- [EXERCISE]: Reproduce exactly, and only, the lines below from the one containing "(auxNum ++ auxNum))" through the one containing "-- ===== VERDICT (by".

━━ PROVIDED ENTRIES

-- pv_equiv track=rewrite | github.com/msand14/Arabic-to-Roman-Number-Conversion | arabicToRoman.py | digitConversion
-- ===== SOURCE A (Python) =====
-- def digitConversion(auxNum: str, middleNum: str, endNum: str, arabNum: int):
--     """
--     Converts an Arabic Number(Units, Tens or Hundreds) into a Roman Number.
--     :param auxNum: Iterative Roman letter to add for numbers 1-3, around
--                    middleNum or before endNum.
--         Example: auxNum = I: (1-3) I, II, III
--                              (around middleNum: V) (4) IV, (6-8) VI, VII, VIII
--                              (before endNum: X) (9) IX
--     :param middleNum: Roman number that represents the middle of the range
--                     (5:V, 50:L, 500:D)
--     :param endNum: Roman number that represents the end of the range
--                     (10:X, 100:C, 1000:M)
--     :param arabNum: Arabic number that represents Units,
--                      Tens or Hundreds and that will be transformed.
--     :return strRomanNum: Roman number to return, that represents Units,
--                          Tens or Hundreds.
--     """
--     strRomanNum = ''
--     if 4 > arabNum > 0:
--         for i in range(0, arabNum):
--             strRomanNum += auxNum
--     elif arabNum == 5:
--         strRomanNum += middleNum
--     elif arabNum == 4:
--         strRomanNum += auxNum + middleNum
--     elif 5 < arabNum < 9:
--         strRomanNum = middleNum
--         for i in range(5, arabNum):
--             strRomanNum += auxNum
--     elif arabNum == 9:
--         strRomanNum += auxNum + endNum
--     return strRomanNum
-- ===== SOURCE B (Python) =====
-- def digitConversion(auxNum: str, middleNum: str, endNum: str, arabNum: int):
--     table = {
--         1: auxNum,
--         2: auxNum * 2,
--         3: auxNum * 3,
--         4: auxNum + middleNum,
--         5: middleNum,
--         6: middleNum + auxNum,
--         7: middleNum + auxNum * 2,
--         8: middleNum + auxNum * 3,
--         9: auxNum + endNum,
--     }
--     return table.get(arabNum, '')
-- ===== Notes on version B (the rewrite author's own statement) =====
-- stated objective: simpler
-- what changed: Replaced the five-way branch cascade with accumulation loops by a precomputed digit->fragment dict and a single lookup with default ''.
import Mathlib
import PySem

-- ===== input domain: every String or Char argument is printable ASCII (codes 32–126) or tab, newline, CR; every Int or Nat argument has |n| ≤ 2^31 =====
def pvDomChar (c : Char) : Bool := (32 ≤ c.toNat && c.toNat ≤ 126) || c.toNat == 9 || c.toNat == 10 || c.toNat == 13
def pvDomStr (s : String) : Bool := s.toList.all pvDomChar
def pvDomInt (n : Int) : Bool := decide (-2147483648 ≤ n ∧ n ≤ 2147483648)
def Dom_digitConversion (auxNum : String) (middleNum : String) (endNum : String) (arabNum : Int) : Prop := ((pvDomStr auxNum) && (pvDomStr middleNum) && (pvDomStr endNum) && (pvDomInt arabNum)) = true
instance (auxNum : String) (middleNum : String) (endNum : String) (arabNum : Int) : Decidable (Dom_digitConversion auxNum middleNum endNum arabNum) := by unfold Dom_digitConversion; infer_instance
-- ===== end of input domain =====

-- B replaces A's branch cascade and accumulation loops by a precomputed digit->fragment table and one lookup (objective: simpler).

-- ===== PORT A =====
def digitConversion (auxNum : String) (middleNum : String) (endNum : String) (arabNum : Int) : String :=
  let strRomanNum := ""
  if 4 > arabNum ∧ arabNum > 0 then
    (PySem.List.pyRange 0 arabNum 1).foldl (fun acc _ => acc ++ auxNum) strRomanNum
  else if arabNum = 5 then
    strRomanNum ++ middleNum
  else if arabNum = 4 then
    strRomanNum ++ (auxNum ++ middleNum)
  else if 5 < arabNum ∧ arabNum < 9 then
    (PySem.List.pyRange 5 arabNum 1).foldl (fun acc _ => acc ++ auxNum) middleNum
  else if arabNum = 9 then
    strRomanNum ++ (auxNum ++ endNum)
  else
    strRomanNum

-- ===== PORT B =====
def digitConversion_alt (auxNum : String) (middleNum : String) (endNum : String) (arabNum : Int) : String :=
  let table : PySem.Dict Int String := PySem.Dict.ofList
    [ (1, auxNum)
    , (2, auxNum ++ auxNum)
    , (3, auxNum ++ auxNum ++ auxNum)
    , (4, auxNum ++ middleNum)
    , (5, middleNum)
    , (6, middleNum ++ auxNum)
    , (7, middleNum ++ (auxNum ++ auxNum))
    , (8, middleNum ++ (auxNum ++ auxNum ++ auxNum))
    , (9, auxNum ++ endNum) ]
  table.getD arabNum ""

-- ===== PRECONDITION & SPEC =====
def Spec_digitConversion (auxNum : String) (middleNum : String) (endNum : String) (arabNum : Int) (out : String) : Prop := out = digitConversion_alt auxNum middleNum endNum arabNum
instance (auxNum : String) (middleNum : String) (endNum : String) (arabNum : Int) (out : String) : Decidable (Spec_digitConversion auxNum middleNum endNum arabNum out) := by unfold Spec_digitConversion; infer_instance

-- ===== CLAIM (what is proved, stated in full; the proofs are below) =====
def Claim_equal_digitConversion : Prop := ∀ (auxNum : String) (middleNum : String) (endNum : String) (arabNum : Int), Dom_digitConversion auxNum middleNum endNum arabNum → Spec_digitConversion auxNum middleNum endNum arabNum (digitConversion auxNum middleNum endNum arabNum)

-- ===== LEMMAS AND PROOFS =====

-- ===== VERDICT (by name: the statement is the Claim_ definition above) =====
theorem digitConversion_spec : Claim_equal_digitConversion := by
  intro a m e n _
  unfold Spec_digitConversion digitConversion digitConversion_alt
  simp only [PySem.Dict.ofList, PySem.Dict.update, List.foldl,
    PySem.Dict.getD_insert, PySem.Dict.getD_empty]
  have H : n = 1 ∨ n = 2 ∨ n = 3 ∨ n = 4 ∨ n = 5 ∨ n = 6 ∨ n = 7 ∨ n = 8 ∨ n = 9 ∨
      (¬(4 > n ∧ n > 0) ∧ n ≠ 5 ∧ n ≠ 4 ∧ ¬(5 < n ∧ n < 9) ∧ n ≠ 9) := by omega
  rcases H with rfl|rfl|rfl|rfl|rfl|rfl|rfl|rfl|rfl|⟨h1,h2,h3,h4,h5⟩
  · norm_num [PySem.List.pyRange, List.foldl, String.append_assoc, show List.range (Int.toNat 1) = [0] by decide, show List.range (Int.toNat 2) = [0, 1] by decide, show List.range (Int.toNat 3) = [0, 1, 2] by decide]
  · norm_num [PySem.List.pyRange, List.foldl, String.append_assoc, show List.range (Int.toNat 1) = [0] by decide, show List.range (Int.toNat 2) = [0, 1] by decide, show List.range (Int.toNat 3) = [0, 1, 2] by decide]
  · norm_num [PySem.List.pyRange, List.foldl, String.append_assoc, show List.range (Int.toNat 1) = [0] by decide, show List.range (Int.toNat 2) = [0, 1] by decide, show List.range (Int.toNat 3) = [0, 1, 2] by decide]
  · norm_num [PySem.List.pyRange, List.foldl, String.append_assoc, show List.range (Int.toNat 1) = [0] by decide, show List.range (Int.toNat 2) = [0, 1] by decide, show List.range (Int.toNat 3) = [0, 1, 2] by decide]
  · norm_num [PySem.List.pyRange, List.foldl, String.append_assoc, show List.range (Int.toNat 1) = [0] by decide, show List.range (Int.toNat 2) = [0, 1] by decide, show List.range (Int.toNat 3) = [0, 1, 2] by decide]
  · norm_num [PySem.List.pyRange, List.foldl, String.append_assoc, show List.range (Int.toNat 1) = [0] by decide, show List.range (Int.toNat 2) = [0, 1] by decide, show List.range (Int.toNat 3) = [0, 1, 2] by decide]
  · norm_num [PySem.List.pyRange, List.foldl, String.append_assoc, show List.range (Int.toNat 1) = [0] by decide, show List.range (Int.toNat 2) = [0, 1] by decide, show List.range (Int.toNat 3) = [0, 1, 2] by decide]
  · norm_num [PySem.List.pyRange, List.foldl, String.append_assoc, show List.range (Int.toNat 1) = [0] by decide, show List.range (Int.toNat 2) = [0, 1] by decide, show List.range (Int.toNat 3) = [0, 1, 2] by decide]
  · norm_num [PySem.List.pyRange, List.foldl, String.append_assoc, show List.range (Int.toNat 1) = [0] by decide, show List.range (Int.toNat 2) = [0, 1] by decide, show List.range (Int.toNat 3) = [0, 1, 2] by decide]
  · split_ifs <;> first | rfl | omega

━━━━
━━ PROVIDED ENTRIES

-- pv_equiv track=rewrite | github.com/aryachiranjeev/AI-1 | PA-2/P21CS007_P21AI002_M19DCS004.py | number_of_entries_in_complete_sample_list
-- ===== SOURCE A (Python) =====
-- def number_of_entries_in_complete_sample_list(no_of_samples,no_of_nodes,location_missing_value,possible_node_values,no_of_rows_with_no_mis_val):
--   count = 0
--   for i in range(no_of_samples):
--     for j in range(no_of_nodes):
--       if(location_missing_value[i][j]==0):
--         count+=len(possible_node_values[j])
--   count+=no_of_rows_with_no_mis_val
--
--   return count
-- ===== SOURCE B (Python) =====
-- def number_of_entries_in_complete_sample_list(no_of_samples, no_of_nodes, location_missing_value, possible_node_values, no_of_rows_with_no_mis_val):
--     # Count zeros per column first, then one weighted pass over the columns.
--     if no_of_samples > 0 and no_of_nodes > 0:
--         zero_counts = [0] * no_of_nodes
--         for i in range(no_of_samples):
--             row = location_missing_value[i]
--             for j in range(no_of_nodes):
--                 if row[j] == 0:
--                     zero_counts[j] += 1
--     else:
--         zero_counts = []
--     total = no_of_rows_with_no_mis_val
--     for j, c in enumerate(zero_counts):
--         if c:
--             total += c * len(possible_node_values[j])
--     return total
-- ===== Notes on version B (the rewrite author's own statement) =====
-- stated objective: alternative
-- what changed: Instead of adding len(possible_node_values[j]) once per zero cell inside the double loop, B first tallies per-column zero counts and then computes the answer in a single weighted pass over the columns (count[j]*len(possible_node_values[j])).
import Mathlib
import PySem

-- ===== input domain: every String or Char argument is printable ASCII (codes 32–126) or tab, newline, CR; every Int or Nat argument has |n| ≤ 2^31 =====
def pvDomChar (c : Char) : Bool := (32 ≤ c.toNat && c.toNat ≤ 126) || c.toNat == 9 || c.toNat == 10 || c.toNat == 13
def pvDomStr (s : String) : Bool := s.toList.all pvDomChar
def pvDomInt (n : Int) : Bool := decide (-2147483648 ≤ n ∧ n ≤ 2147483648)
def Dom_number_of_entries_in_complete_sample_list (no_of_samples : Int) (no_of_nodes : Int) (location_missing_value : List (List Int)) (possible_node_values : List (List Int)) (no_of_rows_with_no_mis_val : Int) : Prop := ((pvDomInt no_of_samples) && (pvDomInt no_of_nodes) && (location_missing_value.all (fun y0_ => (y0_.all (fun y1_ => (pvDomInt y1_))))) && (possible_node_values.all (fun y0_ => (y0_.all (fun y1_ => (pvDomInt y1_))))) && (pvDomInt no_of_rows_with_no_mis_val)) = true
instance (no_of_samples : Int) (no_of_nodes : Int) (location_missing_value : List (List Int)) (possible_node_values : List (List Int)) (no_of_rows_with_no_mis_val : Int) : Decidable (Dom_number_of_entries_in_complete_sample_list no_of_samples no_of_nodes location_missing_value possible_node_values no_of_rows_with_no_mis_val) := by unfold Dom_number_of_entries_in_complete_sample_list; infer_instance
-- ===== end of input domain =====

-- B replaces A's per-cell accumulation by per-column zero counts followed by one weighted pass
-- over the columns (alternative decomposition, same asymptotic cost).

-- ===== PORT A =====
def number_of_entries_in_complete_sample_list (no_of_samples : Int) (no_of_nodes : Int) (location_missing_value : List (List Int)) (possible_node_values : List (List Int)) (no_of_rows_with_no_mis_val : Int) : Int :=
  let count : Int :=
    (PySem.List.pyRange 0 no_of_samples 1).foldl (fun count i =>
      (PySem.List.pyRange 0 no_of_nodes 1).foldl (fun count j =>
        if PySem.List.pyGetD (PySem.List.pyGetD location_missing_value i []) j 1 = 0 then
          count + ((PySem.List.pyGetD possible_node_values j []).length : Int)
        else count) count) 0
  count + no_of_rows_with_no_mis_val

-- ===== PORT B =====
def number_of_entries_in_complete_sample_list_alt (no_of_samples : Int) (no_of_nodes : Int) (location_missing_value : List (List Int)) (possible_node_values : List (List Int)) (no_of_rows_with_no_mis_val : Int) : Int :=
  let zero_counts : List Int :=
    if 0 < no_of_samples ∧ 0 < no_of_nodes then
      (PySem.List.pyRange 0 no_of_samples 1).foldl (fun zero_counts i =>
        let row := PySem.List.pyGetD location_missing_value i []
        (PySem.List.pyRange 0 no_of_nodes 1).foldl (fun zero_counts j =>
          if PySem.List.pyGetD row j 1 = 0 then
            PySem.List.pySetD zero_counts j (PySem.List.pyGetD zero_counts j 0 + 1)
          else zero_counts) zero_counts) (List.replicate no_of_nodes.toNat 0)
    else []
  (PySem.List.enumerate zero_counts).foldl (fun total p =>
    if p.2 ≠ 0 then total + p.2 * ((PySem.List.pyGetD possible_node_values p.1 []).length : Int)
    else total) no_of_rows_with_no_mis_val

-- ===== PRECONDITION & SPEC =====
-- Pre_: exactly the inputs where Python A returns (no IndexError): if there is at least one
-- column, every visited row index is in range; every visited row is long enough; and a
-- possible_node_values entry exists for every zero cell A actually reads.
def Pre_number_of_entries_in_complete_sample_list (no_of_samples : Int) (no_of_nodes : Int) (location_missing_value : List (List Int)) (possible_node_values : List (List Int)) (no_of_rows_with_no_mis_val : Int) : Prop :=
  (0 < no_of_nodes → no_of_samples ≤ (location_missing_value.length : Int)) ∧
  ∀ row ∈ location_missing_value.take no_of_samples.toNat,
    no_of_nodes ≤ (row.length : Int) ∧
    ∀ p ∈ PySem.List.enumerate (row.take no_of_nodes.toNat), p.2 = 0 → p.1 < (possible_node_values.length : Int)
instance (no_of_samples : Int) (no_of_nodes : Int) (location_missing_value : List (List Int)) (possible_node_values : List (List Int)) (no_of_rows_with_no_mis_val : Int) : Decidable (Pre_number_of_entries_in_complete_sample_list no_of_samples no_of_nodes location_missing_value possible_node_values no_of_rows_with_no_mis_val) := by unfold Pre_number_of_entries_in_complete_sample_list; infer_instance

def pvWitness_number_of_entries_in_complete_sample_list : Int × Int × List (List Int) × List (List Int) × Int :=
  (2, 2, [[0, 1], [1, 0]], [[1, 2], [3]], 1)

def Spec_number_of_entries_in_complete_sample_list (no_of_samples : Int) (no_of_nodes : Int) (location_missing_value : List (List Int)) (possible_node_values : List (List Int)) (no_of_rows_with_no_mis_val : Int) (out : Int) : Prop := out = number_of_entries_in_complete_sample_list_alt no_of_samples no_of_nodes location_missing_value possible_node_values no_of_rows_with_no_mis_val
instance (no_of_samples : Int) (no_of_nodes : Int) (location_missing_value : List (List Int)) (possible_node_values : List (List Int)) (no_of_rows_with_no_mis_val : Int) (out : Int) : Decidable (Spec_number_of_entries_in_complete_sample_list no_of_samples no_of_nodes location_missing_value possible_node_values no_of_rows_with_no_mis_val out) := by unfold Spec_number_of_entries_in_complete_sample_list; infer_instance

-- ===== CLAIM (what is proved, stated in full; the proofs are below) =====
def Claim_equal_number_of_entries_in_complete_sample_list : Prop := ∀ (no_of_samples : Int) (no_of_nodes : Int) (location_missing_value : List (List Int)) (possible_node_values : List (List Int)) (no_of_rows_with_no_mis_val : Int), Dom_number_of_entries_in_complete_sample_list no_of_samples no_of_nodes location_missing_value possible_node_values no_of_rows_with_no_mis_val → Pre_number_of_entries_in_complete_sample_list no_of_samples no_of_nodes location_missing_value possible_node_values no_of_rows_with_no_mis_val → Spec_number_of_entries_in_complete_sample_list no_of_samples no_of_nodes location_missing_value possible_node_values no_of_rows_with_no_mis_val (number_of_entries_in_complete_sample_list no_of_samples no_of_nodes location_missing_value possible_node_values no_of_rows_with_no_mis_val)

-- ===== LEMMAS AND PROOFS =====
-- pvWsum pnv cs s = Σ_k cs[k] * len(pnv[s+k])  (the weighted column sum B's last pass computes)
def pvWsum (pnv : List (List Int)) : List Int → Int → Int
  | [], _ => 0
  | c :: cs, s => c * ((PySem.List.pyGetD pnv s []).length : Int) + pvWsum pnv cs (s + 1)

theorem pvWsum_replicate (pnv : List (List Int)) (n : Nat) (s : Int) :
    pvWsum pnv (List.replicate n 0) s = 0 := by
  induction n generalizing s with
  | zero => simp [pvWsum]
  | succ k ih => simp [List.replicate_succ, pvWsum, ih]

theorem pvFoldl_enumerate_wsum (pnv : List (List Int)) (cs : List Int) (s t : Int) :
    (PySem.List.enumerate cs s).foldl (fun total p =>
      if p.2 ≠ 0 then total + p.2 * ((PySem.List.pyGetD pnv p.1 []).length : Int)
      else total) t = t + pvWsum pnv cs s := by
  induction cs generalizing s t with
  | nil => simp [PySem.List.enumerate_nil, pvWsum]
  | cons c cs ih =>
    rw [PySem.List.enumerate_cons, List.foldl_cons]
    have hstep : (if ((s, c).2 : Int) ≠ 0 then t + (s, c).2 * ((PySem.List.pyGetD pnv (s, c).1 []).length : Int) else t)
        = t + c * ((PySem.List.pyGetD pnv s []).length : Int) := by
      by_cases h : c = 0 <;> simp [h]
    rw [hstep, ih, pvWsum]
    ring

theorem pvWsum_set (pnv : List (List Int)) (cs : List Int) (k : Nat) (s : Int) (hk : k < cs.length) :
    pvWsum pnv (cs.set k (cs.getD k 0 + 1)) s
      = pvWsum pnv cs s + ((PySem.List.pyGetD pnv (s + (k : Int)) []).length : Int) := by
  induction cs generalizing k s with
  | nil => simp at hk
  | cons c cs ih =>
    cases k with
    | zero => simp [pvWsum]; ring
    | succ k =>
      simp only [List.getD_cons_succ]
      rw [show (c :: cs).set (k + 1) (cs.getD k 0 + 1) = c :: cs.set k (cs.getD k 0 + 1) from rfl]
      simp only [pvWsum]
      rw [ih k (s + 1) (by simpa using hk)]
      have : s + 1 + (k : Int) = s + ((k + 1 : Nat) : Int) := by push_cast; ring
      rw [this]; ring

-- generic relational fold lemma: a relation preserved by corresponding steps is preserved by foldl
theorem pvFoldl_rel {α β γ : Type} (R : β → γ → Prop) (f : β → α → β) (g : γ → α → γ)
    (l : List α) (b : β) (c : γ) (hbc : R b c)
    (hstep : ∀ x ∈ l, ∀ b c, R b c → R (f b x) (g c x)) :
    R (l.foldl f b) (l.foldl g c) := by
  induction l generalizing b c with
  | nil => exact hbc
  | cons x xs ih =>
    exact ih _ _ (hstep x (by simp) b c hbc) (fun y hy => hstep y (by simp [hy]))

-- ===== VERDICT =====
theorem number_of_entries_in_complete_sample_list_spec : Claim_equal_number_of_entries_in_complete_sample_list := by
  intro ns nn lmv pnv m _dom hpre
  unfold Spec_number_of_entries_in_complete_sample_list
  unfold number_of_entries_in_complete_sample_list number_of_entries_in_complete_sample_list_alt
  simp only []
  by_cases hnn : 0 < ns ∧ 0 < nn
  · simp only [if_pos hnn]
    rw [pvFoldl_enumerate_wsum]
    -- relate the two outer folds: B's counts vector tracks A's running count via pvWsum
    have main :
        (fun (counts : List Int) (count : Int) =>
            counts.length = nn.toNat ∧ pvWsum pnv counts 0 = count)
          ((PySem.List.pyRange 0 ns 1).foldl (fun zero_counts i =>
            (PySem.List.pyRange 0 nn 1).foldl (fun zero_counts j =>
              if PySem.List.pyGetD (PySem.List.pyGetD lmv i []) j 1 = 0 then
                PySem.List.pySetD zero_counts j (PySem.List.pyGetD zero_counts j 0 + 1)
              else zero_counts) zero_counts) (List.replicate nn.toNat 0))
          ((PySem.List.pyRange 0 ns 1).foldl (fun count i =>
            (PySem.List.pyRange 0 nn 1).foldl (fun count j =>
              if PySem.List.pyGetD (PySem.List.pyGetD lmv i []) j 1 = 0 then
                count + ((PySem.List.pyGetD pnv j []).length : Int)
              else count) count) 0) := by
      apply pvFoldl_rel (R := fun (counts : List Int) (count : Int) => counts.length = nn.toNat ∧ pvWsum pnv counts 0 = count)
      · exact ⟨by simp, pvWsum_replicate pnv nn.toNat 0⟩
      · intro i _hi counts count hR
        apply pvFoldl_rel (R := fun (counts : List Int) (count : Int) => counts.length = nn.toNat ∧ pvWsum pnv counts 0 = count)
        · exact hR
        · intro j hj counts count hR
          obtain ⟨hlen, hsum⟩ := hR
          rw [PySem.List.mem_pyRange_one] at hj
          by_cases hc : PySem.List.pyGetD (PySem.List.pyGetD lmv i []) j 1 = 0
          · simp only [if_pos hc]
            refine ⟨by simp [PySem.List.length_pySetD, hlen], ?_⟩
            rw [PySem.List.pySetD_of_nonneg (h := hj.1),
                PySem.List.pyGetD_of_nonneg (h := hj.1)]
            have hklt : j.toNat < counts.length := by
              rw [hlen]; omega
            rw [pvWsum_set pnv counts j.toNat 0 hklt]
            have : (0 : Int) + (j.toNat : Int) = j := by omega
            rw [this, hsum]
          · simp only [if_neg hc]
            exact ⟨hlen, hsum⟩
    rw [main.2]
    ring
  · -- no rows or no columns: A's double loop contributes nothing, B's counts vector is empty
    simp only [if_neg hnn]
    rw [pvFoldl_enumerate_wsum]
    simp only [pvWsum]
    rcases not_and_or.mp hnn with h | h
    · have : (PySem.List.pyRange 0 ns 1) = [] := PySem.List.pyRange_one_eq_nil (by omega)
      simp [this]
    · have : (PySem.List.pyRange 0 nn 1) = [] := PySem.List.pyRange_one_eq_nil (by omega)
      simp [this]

━━━━

- [RESPONSE BOX]:
    , (7, middleNum ++ (auxNum ++ auxNum))
    , (8, middleNum ++ (auxNum ++ auxNum ++ auxNum))
    , (9, auxNum ++ endNum) ]
  table.getD arabNum ""

-- ===== PRECONDITION & SPEC =====
def Spec_digitConversion (auxNum : String) (middleNum : String) (endNum : String) (arabNum : Int) (out : String) : Prop := out = digitConversion_alt auxNum middleNum endNum arabNum
instance (auxNum : String) (middleNum : String) (endNum : String) (arabNum : Int) (out : String) : Decidable (Spec_digitConversion auxNum middleNum endNum arabNum out) := by unfold Spec_digitConversion; infer_instance

-- ===== CLAIM (what is proved, stated in full; the proofs are below) =====
def Claim_equal_digitConversion : Prop := ∀ (auxNum : String) (middleNum : String) (endNum : String) (arabNum : Int), Dom_digitConversion auxNum middleNum endNum arabNum → Spec_digitConversion auxNum middleNum endNum arabNum (digitConversion auxNum middleNum endNum arabNum)

-- ===== LEMMAS AND PROOFS =====

-- ===== VERDICT (by name: the statement is the Claim_ definition above) =====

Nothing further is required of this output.